For detailed document, see GQE Kernel Design.
Parameters:
buf_in0 | input table buffer. |
buf_in1 | input table buffer. |
buf_in2 | input table buffer. |
buf_in3 | input table buffer. |
buf_in4 | input table buffer. |
buf_in5 | input table buffer. |
buf_in6 | input table buffer. |
buf_in7 | input table buffer. |
nrow | input row number. |
buf_out | output table buffer. |
buf_cfg | input configuration buffer. |
buf_result_info | output information buffer. |
ping_buf0 | gqeAggr’s temporal buffer for storing overflow. |
ping_buf1 | gqeAggr’s temporal buffer for storing overflow. |
ping_buf2 | gqeAggr’s temporal buffer for storing overflow. |
ping_buf3 | gqeAggr’s temporal buffer for storing overflow. |
pong_buf0 | gqeAggr’s temporal buffer for storing overflow. |
pong_buf1 | gqeAggr’s temporal buffer for storing overflow. |
pong_buf2 | gqeAggr’s temporal buffer for storing overflow. |
pong_buf3 | gqeAggr’s temporal buffer for storing overflow. |
gqeJoin¶
#include "xf_database/gqe_kernel_join_v2.hpp"

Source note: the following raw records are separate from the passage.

theorem pv_pairwise_T (d : PySem.Dict String String) (hnd : d.keys.Nodup)
    (spec_visuals : List String) (spec_path : String) :
    (pvT d spec_visuals spec_path).Pairwise
      (fun a b => toLex (a.1, a.2.1) < toLex (b.1, b.2.1)) := by
  have hlt : ∀ a b : Int × String × String,
      (a.1 < b.1 ∨ (a.1 = b.1 ∧ a.2.1 < b.2.1)) → toLex (a.1, a.2.1) < toLex (b.1, b.2.1) := by
    intro a b h; simpa [Prod.Lex.lt_iff] using h
  have hw1 : (pvT1 d).Pairwise (fun a b => toLex (a.1, a.2.1) < toLex (b.1, b.2.1)) := by
    simp only [pvT1]
    cases h1 : d.contains "spec.md" <;> cases h2 : d.contains "tasks.md" <;>
      cases h3 : d.contains "requirements.md" <;>
      simp [List.filter, h1, h2, h3, List.pairwise_cons, pvG0] <;> decide
  have hw2 : (pvT2 d).Pairwise (fun a b => toLex (a.1, a.2.1) < toLex (b.1, b.2.1)) := by
    simp only [pvT2, List.pairwise_map]
    refine (pv_sorted_strict _ (hnd.filter _)).imp ?_
    intro a b h; exact hlt _ _ (Or.inr ⟨rfl, h⟩)
  have hw3 : (pvT3 d).Pairwise (fun a b => toLex (a.1, a.2.1) < toLex (b.1, b.2.1)) := by
    simp only [pvT3, List.pairwise_map]
    refine (pv_sorted_strict _ (hnd.filter _)).imp ?_
    intro a b h; exact hlt _ _ (Or.inr ⟨rfl, h⟩)
  have hw4 : (pvT4 d).Pairwise (fun a b => toLex (a.1, a.2.1) < toLex (b.1, b.2.1)) := by
    simp only [pvT4, List.pairwise_map]
    refine (pv_sorted_strict _ (hnd.filter _)).imp ?_
    intro a b h; exact hlt _ _ (Or.inr ⟨rfl, h⟩)
  have hw3' : (if (d.keys.filter pvIsPlanning).isEmpty then pvT3 d else pvHdr :: pvT3 d).Pairwise
      (fun a b => toLex (a.1, a.2.1) < toLex (b.1, b.2.1)) := by
    split_ifs
    · exact hw3
    · refine List.Pairwise.cons ?_ hw3
      intro r hr
      obtain ⟨h4, hpl⟩ := pv_memT3 d hr
      exact hlt _ _ (Or.inr ⟨h4.symm, pv_planning_pos _ hpl⟩)
  have hmem3' : ∀ r ∈ (if (d.keys.filter pvIsPlanning).isEmpty then pvT3 d else pvHdr :: pvT3 d),
      r.1 = 4 := by
    intro r hr
    split_ifs at hr
    · exact (pv_memT3 d hr).1
    · rcases hr with _ | hr
      · rfl
      · exact (pv_memT3 d (by assumption)).1
  have hwv : ∀ r ∈ (if spec_visuals.isEmpty then ([] : List (Int × String × String))
      else [pvVisRec spec_visuals spec_path]), r.1 = 6 := by
    intro r hr; split_ifs at hr
    · simp at hr
    · simp at hr; subst hr; rfl
  simp only [pvT]
  refine List.pairwise_append.mpr ⟨hw1, List.pairwise_append.mpr ⟨hw2,
    List.pairwise_append.mpr ⟨hw3', List.pairwise_append.mpr ⟨hw4, ?_, ?_⟩, ?_⟩, ?_⟩, ?_⟩
  · -- pairwise of V
    split_ifs <;> simp
  · -- T4 vs V
    intro a ha b hb
    exact hlt _ _ (Or.inl (by rw [pv_memT4 d ha, hwv b hb]; norm_num))
  · -- hdr/T3 vs T4 ++ V
    intro a ha b hb
    rcases List.mem_append.mp hb with hb | hb
    · exact hlt _ _ (Or.inl (by rw [hmem3' a ha, pv_memT4 d hb]; norm_num))
    · exact hlt _ _ (Or.inl (by rw [hmem3' a ha, hwv b hb]; norm_num))
  · -- T2 vs rest
    intro a ha b hb
    have h2 := pv_memT2 d ha
    rcases List.mem_append.mp hb with hb | hb
    · exact hlt _ _ (Or.inl (by rw [h2, hmem3' b hb]; norm_num))
    · rcases List.mem_append.mp hb with hb | hb
      · exact hlt _ _ (Or.inl (by rw [h2, pv_memT4 d hb]; norm_num))
      · exact hlt _ _ (Or.inl (by rw [h2, hwv b hb]; norm_num))
  · -- T1 vs rest
    intro a ha b hb
    obtain ⟨h1, _⟩ := pv_memT1 d ha
    have hle2 : a.1 ≤ 2 := by rcases h1 with h | h | h <;> rw [h] <;> norm_num
    rcases List.mem_append.mp hb with hb | hb
    · exact hlt _ _ (Or.inl (by rw [pv_memT2 d hb]; omega))
    · rcases List.mem_append.mp hb with hb | hb
      · exact hlt _ _ (Or.inl (by rw [hmem3' b hb]; omega))
      · rcases List.mem_append.mp hb with hb | hb
        · exact hlt _ _ (Or.inl (by rw [pv_memT4 d hb]; omega))
        · exact hlt _ _ (Or.inl (by rw [hwv b hb]; omega))

theorem pv_T1_perm (d : PySem.Dict String String) (hnd : d.keys.Nodup) :
    (pvT1 d).Perm ((d.keys.filter (fun k =>
      (["spec.md", "tasks.md", "requirements.md"].contains k))).map (pvG0 d)) := by
  refine List.Perm.map _ ?_
  have hpn : (["spec.md", "tasks.md", "requirements.md"] : List String).Nodup := by decide
  refine (List.perm_ext_iff_of_nodup (hpn.filter _) (hnd.filter _)).mpr ?_
  intro k
  simp only [List.mem_filter, PySem.Dict.contains_iff_mem_keys, List.contains_iff_mem,
    decide_eq_true_eq, List.mem_cons]
  constructor
  · rintro ⟨h1, h2⟩; exact ⟨h2, by simpa using h1⟩
  · rintro ⟨h1, h2⟩; exact ⟨by simpa using h2, h1⟩

-- reassembly of the four buckets plus optional header and visuals records
theorem pv_assemble_hdr {A : Type} (M1 M2 M3 M4 T1 T2 T3 T4 E : List A) (hdr : A)
    (p1 : T1.Perm M1) (p2 : T2.Perm M2) (p3 : T3.Perm M3) (p4 : T4.Perm M4) :
    (T1 ++ (T2 ++ ((hdr :: T3) ++ (T4 ++ E)))).Perm
      ((M1 ++ (M2 ++ (M3 ++ M4))) ++ [hdr] ++ E) := by
  have step1 : (T1 ++ (T2 ++ ((hdr :: T3) ++ (T4 ++ E)))).Perm
      (M1 ++ (M2 ++ (hdr :: (M3 ++ (M4 ++ E))))) := by
    refine p1.append ?_
    refine p2.append ?_
    show (hdr :: (T3 ++ (T4 ++ E))).Perm _
    exact (p3.append (p4.append (List.Perm.refl E))).cons hdr
  refine step1.trans ?_
  have : (M1 ++ (M2 ++ (M3 ++ M4))) ++ [hdr] ++ E
      = M1 ++ (M2 ++ ((M3 ++ M4) ++ hdr :: E)) := by simp [List.append_assoc]
  rw [this]
  refine List.Perm.append_left _ (List.Perm.append_left _ ?_)
  have : M3 ++ (M4 ++ E) = (M3 ++ M4) ++ E := by simp [List.append_assoc]
  rw [this]
  exact List.perm_middle.symm

theorem pv_assemble_nohdr {A : Type} (M1 M2 M3 M4 T1 T2 T3 T4 E : List A)
    (p1 : T1.Perm M1) (p2 : T2.Perm M2) (p3 : T3.Perm M3) (p4 : T4.Perm M4) :
    (T1 ++ (T2 ++ (T3 ++ (T4 ++ E)))).Perm ((M1 ++ (M2 ++ (M3 ++ M4))) ++ E) := by
  have : (M1 ++ (M2 ++ (M3 ++ M4))) ++ E = M1 ++ (M2 ++ (M3 ++ (M4 ++ E))) := by
    simp [List.append_assoc]
  rw [this]
  exact p1.append (p2.append (p3.append (p4.append (List.Perm.refl E))))

theorem pv_A_eq (spec_files : List (String × String)) (spec_visuals : List String) (spec_path : String) :
    format_spec_context spec_files spec_visuals spec_path
      = PySem.Str.join "\n\n---\n\n"
          ((pvT (PySem.Dict.ofList spec_files) spec_visuals spec_path).map (fun r => r.2.2)) := by
  unfold format_spec_context
  simp only [PySem.List.foldl_append_if, PySem.List.foldl_append_singleton_eq_map, List.nil_append]
  congr 1
  simp only [pvT, pvT1, pvT2, pvT3, pvT4, pvG0, pvGM, pvGP, pvGC, pvHdr, pvVisRec,
    List.map_append, List.map_map, Function.comp_def]
  split_ifs <;> simp_all [List.append_assoc, List.isEmpty_iff, PySem.List.sorted_eq_nil_iff,
    pvG0, pvGM, pvGP, pvGC]

theorem pv_B_eq (spec_files : List (String × String)) (spec_visuals : List String) (spec_path : String) :
    format_spec_context_alt spec_files spec_visuals spec_path
      = PySem.Str.join "\n\n---\n\n"
          ((pvT (PySem.Dict.ofList spec_files) spec_visuals spec_path).map (fun r => r.2.2)) := by
  unfold format_spec_context_alt
  have hnd := PySem.Dict.nodup_keys_ofList spec_files
  set d := PySem.Dict.ofList spec_files with hd
  simp only [pv_any4 d hnd]
  congr 1
  congr 1
  rw [pv_sorted2_eq_sorted_lex]
  have hM := pv_records_perm d hnd
  have p1 := pv_T1_perm d hnd
  have p2 : (pvT2 d).Perm ((d.keys.filter pvIsOtherMd).map (pvGM d)) :=
    (PySem.List.sorted_perm _ _ false).map _
  have p3 : (pvT3 d).Perm ((d.keys.filter pvIsPlanning).map (pvGP d)) :=
    (PySem.List.sorted_perm _ _ false).map _
  have p4 : (pvT4 d).Perm ((d.keys.filter pvIsConfig).map (pvGC d)) :=
    (PySem.List.sorted_perm _ _ false).map _
  have hpair := pv_pairwise_T d hnd spec_visuals spec_path
  by_cases hpl : (d.keys.filter pvIsPlanning).isEmpty <;>
    by_cases hv : spec_visuals.isEmpty <;>
    simp only [hpl, hv, Bool.not_true, Bool.not_false, if_true, if_false, Bool.false_eq_true,
      not_true, not_false_iff, ite_true, ite_false] <;>
    refine PySem.List.sorted_eq_of_perm_of_pairwise_lt _ _ _ ?_ hpair
  · -- no header, no visuals
    refine List.Perm.trans ?_ hM.symm
    simpa [pvT, hpl, hv] using pv_assemble_nohdr _ _ _ _ _ _ _ _ [] p1 p2 p3 p4
  · -- no header, visuals
    refine List.Perm.trans ?_ (hM.symm.append_right [pvVisRec spec_visuals spec_path])
    simpa [pvT, hpl, hv, pvVisRec] using
      pv_assemble_nohdr _ _ _ _ _ _ _ _ [pvVisRec spec_visuals spec_path] p1 p2 p3 p4
  · -- header, no visuals
    refine List.Perm.trans ?_ (hM.symm.append_right [pvHdr])
    simpa [pvT, hpl, hv, pvHdr] using pv_assemble_hdr _ _ _ _ _ _ _ _ [] pvHdr p1 p2 p3 p4
  · -- header and visuals
    refine List.Perm.trans ?_ ((hM.symm.append_right [pvHdr]).append_right
      [pvVisRec spec_visuals spec_path])
    simpa [pvT, hpl, hv, pvHdr, pvVisRec] using
      pv_assemble_hdr _ _ _ _ _ _ _ _ [pvVisRec spec_visuals spec_path] pvHdr p1 p2 p3 p4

void gqeJoin ( ap_uint <8*TPCH_INT_SZ*8> buf_A1 [8000], ap_uint <8*TPCH_INT_SZ*8> buf_A2 [8000], ap_uint <8*TPCH_INT_SZ*8> buf_A3 [8000], ap_uint <8*TPCH_INT_SZ*8> buf_A4 [8000], ap_uint <8*TPCH_INT_SZ*8> buf_A5 [8000], ap_uint <8*TPCH_INT_SZ*8> buf_A6 [8000], ap_uint <8*TPCH_INT_SZ*8> buf_A7 [8000], ap_uint <8*TPCH_INT_SZ*8> buf_A8 [8000], size_t _build_probe_flag, ap_uint <512> tin_meta [24], ap_uint <512> tout_meta [24], ap_uint <8*TPCH_INT_SZ*VEC_LEN> buf_C1 [8000], ap_uint <8*TPCH_INT_SZ*VEC_LEN> buf_C2 [8000], ap_uint <8*TPCH_INT_SZ*VEC_LEN> buf_C3 [8000], ap_uint <8*TPCH_INT_SZ*VEC_LEN> buf_C4 [8000], ap_uint <8*TPCH_INT_SZ*VEC_LEN> buf_C5 [8000], ap_uint <8*TPCH_INT_SZ*VEC_LEN> buf_C6 [8000], ap_uint <8*TPCH_INT_SZ*VEC_LEN> buf_C7 [8000], ap_uint <8*TPCH_INT_SZ*VEC_LEN> buf_C8 [8000], ap_uint <8*TPCH_INT_SZ*VEC_LEN> buf_D [8000], ap_uint <8*TPCH_INT_SZ*8> htb_buf0 [8000], ap_uint <8*TPCH_INT_SZ*8> htb_buf1 [8000], ap_uint <8*TPCH_INT_SZ*8> htb_buf2 [8000], ap_uint <8*TPCH_INT_SZ*8> htb_buf3 [8000], ap_uint <8*TPCH_INT_SZ*8> htb_buf4 [8000], ap_uint <8*TPCH_INT_SZ*8> htb_buf5 [8000], ap_uint <8*TPCH_INT_SZ*8> htb_buf6 [8000], ap_uint <8*TPCH_INT_SZ*8> htb_buf7 [8000], ap_uint <8*TPCH_INT_SZ*8> stb_buf0 [8000], ap_uint <8*TPCH_INT_SZ*8> stb_buf1 [8000], ap_uint <8*TPCH_INT_SZ*8> stb_buf2 [8000], ap_uint <8*TPCH_INT_SZ*8> stb_buf3 [8000], ap_uint <8*TPCH_INT_SZ*8> stb_buf4 [8000], ap_uint <8*TPCH_INT_SZ*8> stb_buf5 [8000], ap_uint <8*TPCH_INT_SZ*8> stb_buf6 [8000], ap_uint <8*TPCH_INT_SZ*8> stb_buf7 [8000] )
GQE join kernel.
Parameters:
_build_probe_flag | kernel mode flag. |
buf_A | input table buffer |
buf_C | output table buffer |
htb_buf | hash table. |
stb_buf | overflow region of hash table. |
gqePart¶
#include "xf_database/gqe_kernel_part_v2.hpp"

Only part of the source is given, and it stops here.